Читать книгу Кент Бабилон онлайн
Все писавшие о Генрихе Шмеркине произнесли то, что непременно произносится, когда речь идет о мастере юмористического жанра, – вспомнили про сосуществование веселья и горечи, иронии и жалости, вспомнили, если прибегнуть к привычной формуле, про смех сквозь слезы. Это – неизбежность, как неизбежность сосуществования добра и зла, возвышенного и ничтожного, идеального и телесного, прекрасного и безобразного: предмет осмеяния непременно являет собой или выявляет подле себя предмет сожаления, сочувствия. Настоящий юмор и возникает со способностью замечать, сознавать, чувствовать эту двойственность, эту неизбежность противоречия. Юмор – это не только умение по-особенному – «смешно» – писать, это, прежде всего – умение по-особенному видеть. Юмор – это оптика: линза иронии, введенная в объектив.
Генрих Шмеркин хорошо чувствует и передает в слове противоречивость нашего мира в себе и мира вокруг.
- Пара книжек, мочалка, будильник,
- Раскладушка, застиранный плед,
- Сковородка, носки, кипятильник
- И просроченный членский билет, —
перечисляет он «пожитки» земного существования. Смешно? Но не менее – грустно. Простые «вещные» слова таят глубинные (и духовные) смыслы, оказываются равно подробностью быта и знаком бытия.
Или еще:
- Люди сходятся. Целуются. Смеются.
- Взявшись за руки, гуляют у реки.
- Плачут. Спорят. Любят. Расстаются.
- И врезают новые замки…
Одну из своих книг Генрих Шмеркин назвал «Харьковское море». Слово «море» в русском языке обозначает (см. словари) не только водное, но всякое обширное пространство, а также – еще одно толкование – обилие чего-либо. Название, без сомнения, синекдоха, часть вместо целого. Проза Генриха Шмеркина – не замкнута в границах городской черты, она, конечно, вообще о той жизни, которой мы все, харьковчане, тюменцы или москвичи, жили на всем пространстве нашего отечества. Книга столь же успешно могла оказаться «морем» – челябинским или борисоглебским.
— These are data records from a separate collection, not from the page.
-- pv_equiv track=rewrite | github.com/changqingla/Translation_agent | src/core/document_chunker.py | _split_by_separator
-- ===== SOURCE A (Python) =====
-- from typing import List, Dict, Any
--
-- def _split_by_separator(content: str, separator: str) -> List[str]:
--     """按分隔符分割文档"""
--     if separator.startswith('\n#'):
--         # 处理标题分隔符
--         parts = content.split(separator)
--         chunks = []
--         for i, part in enumerate(parts):
--             if i == 0:
--                 chunks.append(part)
--             else:
--                 chunks.append(separator + part)
--         return [chunk.strip() for chunk in chunks if chunk.strip()]
--     else:
--         # 处理其他分隔符
--         return [chunk.strip() for chunk in content.split(separator) if chunk.strip()]
-- ===== SOURCE B (Python) =====
-- def _split_by_separator(content: str, separator: str):
--     """Staged: index all separator occurrences first, greedily select the
--     non-overlapping ones, then slice between boundary pairs and strip/filter."""
--     if not separator:
--         raise ValueError("empty separator")
--     L = len(separator)
--     # stage 1: every position where the separator matches (may overlap)
--     cand = [i for i in range(len(content) - L + 1) if content.startswith(separator, i)]
--     # stage 2: greedy left-to-right selection of non-overlapping matches
--     cuts = []
--     last = 0
--     for p in cand:
--         if p >= last:
--             cuts.append(p)
--             last = p + L
--     # stage 3: boundary pairs; a header separator stays attached to its chunk
--     keep = L if separator.startswith('\n#') else 0
--     starts = [0] + [p + L - keep for p in cuts]
--     ends = cuts + [len(content)]
--     pieces = (content[a:b].strip() for a, b in zip(starts, ends))
--     return [p for p in pieces if p]
-- ===== Notes on version B (the rewrite author's own statement) =====
-- stated objective: alternative
-- what changed: A calls str.split and then fixes up the parts in an enumerate loop before a strip-filter; B never splits: it first builds an index of all separator match positions, greedily selects the non-overlapping ones, derives start/end boundary pairs (keeping a header separator inside its slice instead of re-prepending it), and slices the content between consecutive boundaries before strip/filter.
import Mathlib
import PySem
-- pv_equiv track=rewrite | github.com/mamitiana/window-search-in-a-genome | genome.py | check_position_sequence_in_genome
-- ===== SOURCE A (Python) =====
-- def check_position_sequence_in_genome(genome, seq):
--   """
--   Returns a dictionary containing the start
--   and end of each sequence inside genome.
--   """
--   result = dict()
--
--   for s in seq:
--
--     intermediate_list = []
--
--     for i in range(0, len(genome), 1):
--       if genome[i:len(s) + i] == s:
--         intermediate_list.append((s, i, len(s) + i))
--
--     result[s] = intermediate_list
--
--   return result
-- ===== SOURCE B (Python) =====
-- def check_position_sequence_in_genome(genome, seq):
--   """
--   Returns a dictionary containing the start
--   and end of each sequence inside genome.
--   """
--   n = len(genome)
--   result = dict()
--   for s in seq:
--     hits = []
--     j = genome.find(s)
--     while j != -1 and j < n:
--       hits.append((s, j, j + len(s)))
--       j = genome.find(s, j + 1)
--     result[s] = hits
--   return result
-- ===== Notes on version B (the rewrite author's own statement) =====
-- stated objective: faster
-- what changed: Instead of slicing and comparing the pattern at every genome index, B uses a str.find-driven skip loop that jumps directly from one occurrence to the next for each pattern.
import Mathlib
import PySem

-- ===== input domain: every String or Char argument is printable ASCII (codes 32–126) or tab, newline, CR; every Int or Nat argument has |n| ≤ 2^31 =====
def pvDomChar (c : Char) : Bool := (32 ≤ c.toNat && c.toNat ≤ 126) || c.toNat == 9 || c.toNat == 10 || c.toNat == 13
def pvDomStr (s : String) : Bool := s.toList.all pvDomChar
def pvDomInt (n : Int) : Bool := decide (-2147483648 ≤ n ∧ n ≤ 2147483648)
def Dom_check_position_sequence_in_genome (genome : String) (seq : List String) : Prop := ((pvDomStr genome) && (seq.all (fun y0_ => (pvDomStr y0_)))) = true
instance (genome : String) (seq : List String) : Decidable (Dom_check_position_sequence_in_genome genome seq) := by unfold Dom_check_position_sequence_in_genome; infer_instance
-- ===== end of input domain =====

-- B replaces A's scan of every genome index (a slice comparison at each) by a str.find-driven
-- skip loop per pattern, jumping straight from one occurrence to the next (objective: faster).

-- ===== PORT A =====
def check_position_sequence_in_genome (genome : String) (seq : List String) : List (String × List (String × Int × Int)) :=
  let result : PySem.Dict String (List (String × Int × Int)) := PySem.Dict.empty
  let result := seq.foldl (fun result s =>
    let intermediate : List (String × Int × Int) :=
      (PySem.List.pyRange 0 (PySem.Str.len genome) 1).foldl (fun intermediate i =>
        if PySem.Str.slice genome (some i) (some (PySem.Str.len s + i)) = s then
          intermediate ++ [(s, i, PySem.Str.len s + i)]
        else intermediate) []
    result.insert s intermediate) result
  result.items

-- ===== PORT B =====
-- the 'while j != -1 and j < n' loop of Source B; fuel n+1 bounds the iteration count (j strictly increases below n)
def pvFindLoopB (genome : String) (s : String) (n : Int) : Nat → Int → List (String × Int × Int)
  | 0, _ => []
  | fuel+1, j =>
    if j ≠ -1 ∧ j < n then
      (s, j, j + PySem.Str.len s) :: pvFindLoopB genome s n fuel (PySem.Str.findFrom genome s (j+1))
    else []

def check_position_sequence_in_genome_alt (genome : String) (seq : List String) : List (String × List (String × Int × Int)) :=
  let n := PySem.Str.len genome
  (seq.foldl (fun result s =>
      result.insert s (pvFindLoopB genome s n (n.toNat + 1) (PySem.Str.find genome s)))
    (PySem.Dict.empty : PySem.Dict String (List (String × Int × Int)))).items

-- ===== PRECONDITION & SPEC =====
def Spec_check_position_sequence_in_genome (genome : String) (seq : List String) (out : List (String × List (String × Int × Int))) : Prop := out = check_position_sequence_in_genome_alt genome seq
instance (genome : String) (seq : List String) (out : List (String × List (String × Int × Int))) : Decidable (Spec_check_position_sequence_in_genome genome seq out) := by unfold Spec_check_position_sequence_in_genome; infer_instance

-- ===== CLAIM (what is proved, stated in full; the proofs are below) =====
def Claim_equal_check_position_sequence_in_genome : Prop := ∀ (genome : String) (seq : List String), Dom_check_position_sequence_in_genome genome seq → Spec_check_position_sequence_in_genome genome seq (check_position_sequence_in_genome genome seq)

-- ===== LEMMAS AND PROOFS =====

-- canonical per-pattern occurrence list: matching start positions, in increasing order
def pvOcc (genome s : String) : List (String × Int × Int) :=
  ((List.range genome.toList.length).filter
      (fun i => decide (s.toList <+: genome.toList.drop i))).map
    (fun (i : Nat) => ((s : String), (i : Int), PySem.Str.len s + (i : Int)))

theorem pvSliceCond (genome s : String) (k : Nat) :
    (PySem.Str.slice genome (some ((k:Int))) (some (PySem.Str.len s + ((k:Int)))) = s)
      ↔ s.toList <+: genome.toList.drop k := by
  have hlen : PySem.Str.len s = (s.toList.length : Int) := by simp [PySem.Str.len_eq]
  have hsl : (PySem.Str.slice genome (some ((k:Int))) (some (PySem.Str.len s + (k:Int)))).toList
      = (genome.toList.drop k).take s.toList.length := by
    rw [PySem.Str.toList_slice, PySem.Chars.slice_eq_listSlice, hlen, add_comm,
      PySem.List.slice_natCast_add]
  constructor
  · intro h
    rw [List.prefix_iff_eq_take]
    have := congrArg String.toList h
    rw [hsl] at this
    exact this.symm
  · intro h
    have h2 : (PySem.Str.slice genome (some ((k:Int))) (some (PySem.Str.len s + (k:Int)))).toList = s.toList := by
      rw [hsl]; exact (List.prefix_iff_eq_take.mp h).symm
    exact String.toList_inj.mp h2


theorem pvA_inner (genome s : String) :
    (PySem.List.pyRange 0 (PySem.Str.len genome) 1).foldl (fun intermediate i =>
        if PySem.Str.slice genome (some i) (some (PySem.Str.len s + i)) = s then
          intermediate ++ [(s, i, PySem.Str.len s + i)]
        else intermediate) [] = pvOcc genome s := by
  unfold pvOcc
  rw [PySem.List.pyRange_one, List.foldl_map]
  have hn : ((PySem.Str.len genome : Int) - 0).toNat = genome.toList.length := by
    simp [PySem.Str.len_eq]
  rw [hn]
  have hfun : (fun (intermediate : List (String × Int × Int)) (k : Nat) =>
      if PySem.Str.slice genome (some ((0:Int) + k)) (some (PySem.Str.len s + ((0:Int) + k))) = s then
        intermediate ++ [(s, ((0:Int) + k), PySem.Str.len s + ((0:Int) + k))]
      else intermediate)
      = (fun intermediate k =>
        if (fun i => decide (s.toList <+: genome.toList.drop i)) k = true then
          intermediate ++ [(fun i : Nat => (s, (i : Int), PySem.Str.len s + (i : Int))) k]
        else intermediate) := by
    funext acc k
    simp only [zero_add, decide_eq_true_eq]
    by_cases h : s.toList <+: genome.toList.drop k
    · rw [if_pos ((pvSliceCond genome s k).mpr h), if_pos h]
    · rw [if_neg (fun hc => h ((pvSliceCond genome s k).mp hc)), if_neg h]
  rw [hfun, PySem.List.foldl_append_if, List.nil_append]

theorem pvFilterRangeSplit (n j : Nat) (Q1 Q2 : Nat → Bool) (hj : j < n) (hQ1j : Q1 j = true)
    (hlow : ∀ i, i < j → Q1 i = false) (hQ2le : ∀ i, i ≤ j → Q2 i = false)
    (hhigh : ∀ i, j < i → Q1 i = Q2 i) :
    (List.range n).filter Q1 = j :: (List.range n).filter Q2 := by
  have hdec : n = (j + 1) + (n - (j + 1)) := by omega
  rw [hdec, List.range_add, List.filter_append, List.filter_append, List.range_succ,
    List.filter_append, List.filter_append]
  have h1 : (List.range j).filter Q1 = [] :=
    List.filter_eq_nil_iff.mpr (fun a ha => by simp [hlow a (List.mem_range.mp ha)])
  have h2 : (List.range j).filter Q2 = [] :=
    List.filter_eq_nil_iff.mpr (fun a ha => by simp [hQ2le a (Nat.le_of_lt (List.mem_range.mp ha))])
  have h3 : List.filter Q1 [j] = [j] := by simp [hQ1j]
  have h4 : List.filter Q2 [j] = [] := by simp [hQ2le j le_rfl]
  have h5 : (List.map (fun x => j + 1 + x) (List.range (n - (j + 1)))).filter Q1
      = (List.map (fun x => j + 1 + x) (List.range (n - (j + 1)))).filter Q2 := by
    rw [List.filter_map, List.filter_map]
    congr 1
    apply List.filter_congr
    intro a _
    exact hhigh (j + 1 + a) (by omega)
  rw [h1, h2, h3, h4, h5]
  simp


theorem pvB_loop' (genome s : String) (fuel : Nat) : ∀ (k : Nat),
    k ≤ genome.toList.length → genome.toList.length + 1 - k ≤ fuel →
    pvFindLoopB genome s (PySem.Str.len genome) fuel
        (PySem.Chars.findFrom genome.toList s.toList (k : Int)) =
      ((List.range genome.toList.length).filter
          (fun i => decide (k ≤ i) && decide (s.toList <+: genome.toList.drop i))).map
        (fun (i : Nat) => ((s : String), (i : Int), PySem.Str.len s + (i : Int))) := by
  have hlen : PySem.Str.len genome = (genome.toList.length : Int) := by simp [PySem.Str.len_eq]
  induction fuel with
  | zero => intro k hk hf; omega
  | succ fuel ih =>
    intro k hk hf
    by_cases hneg : PySem.Chars.findFrom genome.toList s.toList (k : Int) = -1
    · rw [hneg]
      have hnoinf : ¬ s.toList <:+: genome.toList.drop k :=
        (PySem.Chars.findFrom_natCast_eq_neg_one_iff genome.toList s.toList k hk).mp hneg
      have hfil : (List.range genome.toList.length).filter
          (fun i => decide (k ≤ i) && decide (s.toList <+: genome.toList.drop i)) = [] := by
        apply List.filter_eq_nil_iff.mpr
        intro a _
        simp only [Bool.and_eq_true, decide_eq_true_eq, not_and]
        intro hka hpre
        exact hnoinf (by
          have : genome.toList.drop a = (genome.toList.drop k).drop (a - k) := by
            rw [List.drop_drop]; congr 1; omega
          rw [this] at hpre
          exact hpre.isInfix.trans (List.drop_suffix _ _).isInfix)
      rw [hfil]
      simp [pvFindLoopB]
    · obtain ⟨hge, hpre, hmin⟩ :=
        PySem.Chars.findFrom_natCast_spec genome.toList s.toList k hk hneg
      set j0 : Int := PySem.Chars.findFrom genome.toList s.toList (k : Int) with hj0
      have hj0nn : 0 ≤ j0 := le_trans (by exact_mod_cast Nat.zero_le k) hge
      by_cases hlt : j0 < (genome.toList.length : Int)
      · have hcond : j0 ≠ -1 ∧ j0 < PySem.Str.len genome := ⟨hneg, by rw [hlen]; simpa using hlt⟩
        rw [show pvFindLoopB genome s (PySem.Str.len genome) (fuel+1) j0 =
          (s, j0, j0 + PySem.Str.len s) ::
            pvFindLoopB genome s (PySem.Str.len genome) fuel
              (PySem.Str.findFrom genome s (j0+1)) from by
            simp only [pvFindLoopB, if_pos hcond]]
        have hcast : j0 + 1 = ((j0.toNat + 1 : Nat) : Int) := by
          push_cast; rw [Int.toNat_of_nonneg hj0nn]
        have hj0lt : j0.toNat < genome.toList.length := by omega
        rw [PySem.Str.findFrom_eq, hcast, ih (j0.toNat + 1) (by omega) (by omega)]
        have hsplit := pvFilterRangeSplit genome.toList.length j0.toNat
          (fun i => decide (k ≤ i) && decide (s.toList <+: genome.toList.drop i))
          (fun i => decide (j0.toNat + 1 ≤ i) && decide (s.toList <+: genome.toList.drop i))
          hj0lt
          (by simp only [Bool.and_eq_true, decide_eq_true_eq]
              exact ⟨by omega, hpre⟩)
          (by intro i hi
              by_cases hki : k ≤ i
              · have := hmin i hki hi
                simp [this]
              · simp [hki])
          (by intro i hi; simp [show ¬ (j0.toNat + 1 ≤ i) by omega])
          (by intro i hi
              have h1 : (k ≤ i) := by omega
              have h2 : (j0.toNat + 1 ≤ i) := by omega
              simp [h1, h2])
        rw [hsplit]
        simp only [List.map_cons]
        congr 1
        · have : ((j0.toNat : Nat) : Int) = j0 := Int.toNat_of_nonneg hj0nn
          rw [this]; ring_nf
      · have hcond : ¬ (j0 ≠ -1 ∧ j0 < PySem.Str.len genome) := by
          rw [hlen]; tauto
        rw [show pvFindLoopB genome s (PySem.Str.len genome) (fuel+1) j0 = [] from by
          simp only [pvFindLoopB, if_neg hcond]]
        have hj0ge : genome.toList.length ≤ j0.toNat := by omega
        symm
        simp only [List.map_eq_nil_iff]
        apply List.filter_eq_nil_iff.mpr
        intro a ha
        simp only [Bool.and_eq_true, decide_eq_true_eq, not_and]
        intro hka hp
        exact hmin a hka (by exact lt_of_lt_of_le (List.mem_range.mp ha) hj0ge) hp

theorem pvB_inner (genome s : String) :
    pvFindLoopB genome s (PySem.Str.len genome) ((PySem.Str.len genome).toNat + 1)
        (PySem.Str.find genome s) = pvOcc genome s := by
  have hfind : PySem.Str.find genome s
      = PySem.Chars.findFrom genome.toList s.toList ((0 : Nat) : Int) := by
    simp [PySem.Str.find_eq]
  have hlen : (PySem.Str.len genome).toNat = genome.toList.length := by
    simp [PySem.Str.len_eq]
  rw [hfind, hlen, pvB_loop' genome s (genome.toList.length + 1) 0 (Nat.zero_le _) (by omega)]
  unfold pvOcc
  congr 1

-- ===== VERDICT (by name: the statement is the Claim_ definition above) =====
theorem check_position_sequence_in_genome_spec : Claim_equal_check_position_sequence_in_genome := by
  intro genome seq _
  unfold Spec_check_position_sequence_in_genome check_position_sequence_in_genome check_position_sequence_in_genome_alt
  simp only [pvA_inner, pvB_inner]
И всё же писатель – явно, не без умысла – откровенно определил «территориальную принадлежность» своего творчества. Рассказы полнятся достоверными указаниями места и времени – именами, названиями, датами, невыдуманными (так, по крайней мере, кажется) ситуациями. Вымысел основывается на точно увиденном, точно отобранном и обработанном материале. Занимательные, исполненные фантазии сюжетные построения настояны на юморе, остроумии положений и языка. Но при этом и материал прозы, и положения, и вымысел, и язык неповторимо помечены харьковским отпечатком. Или некой рожденной творческим усилием метой, которую автор убедил нас признать, считать харьковской. Книга ощущается документальной, хотя на самом деле это добротно сделанная проза, плод работы памяти и воображения.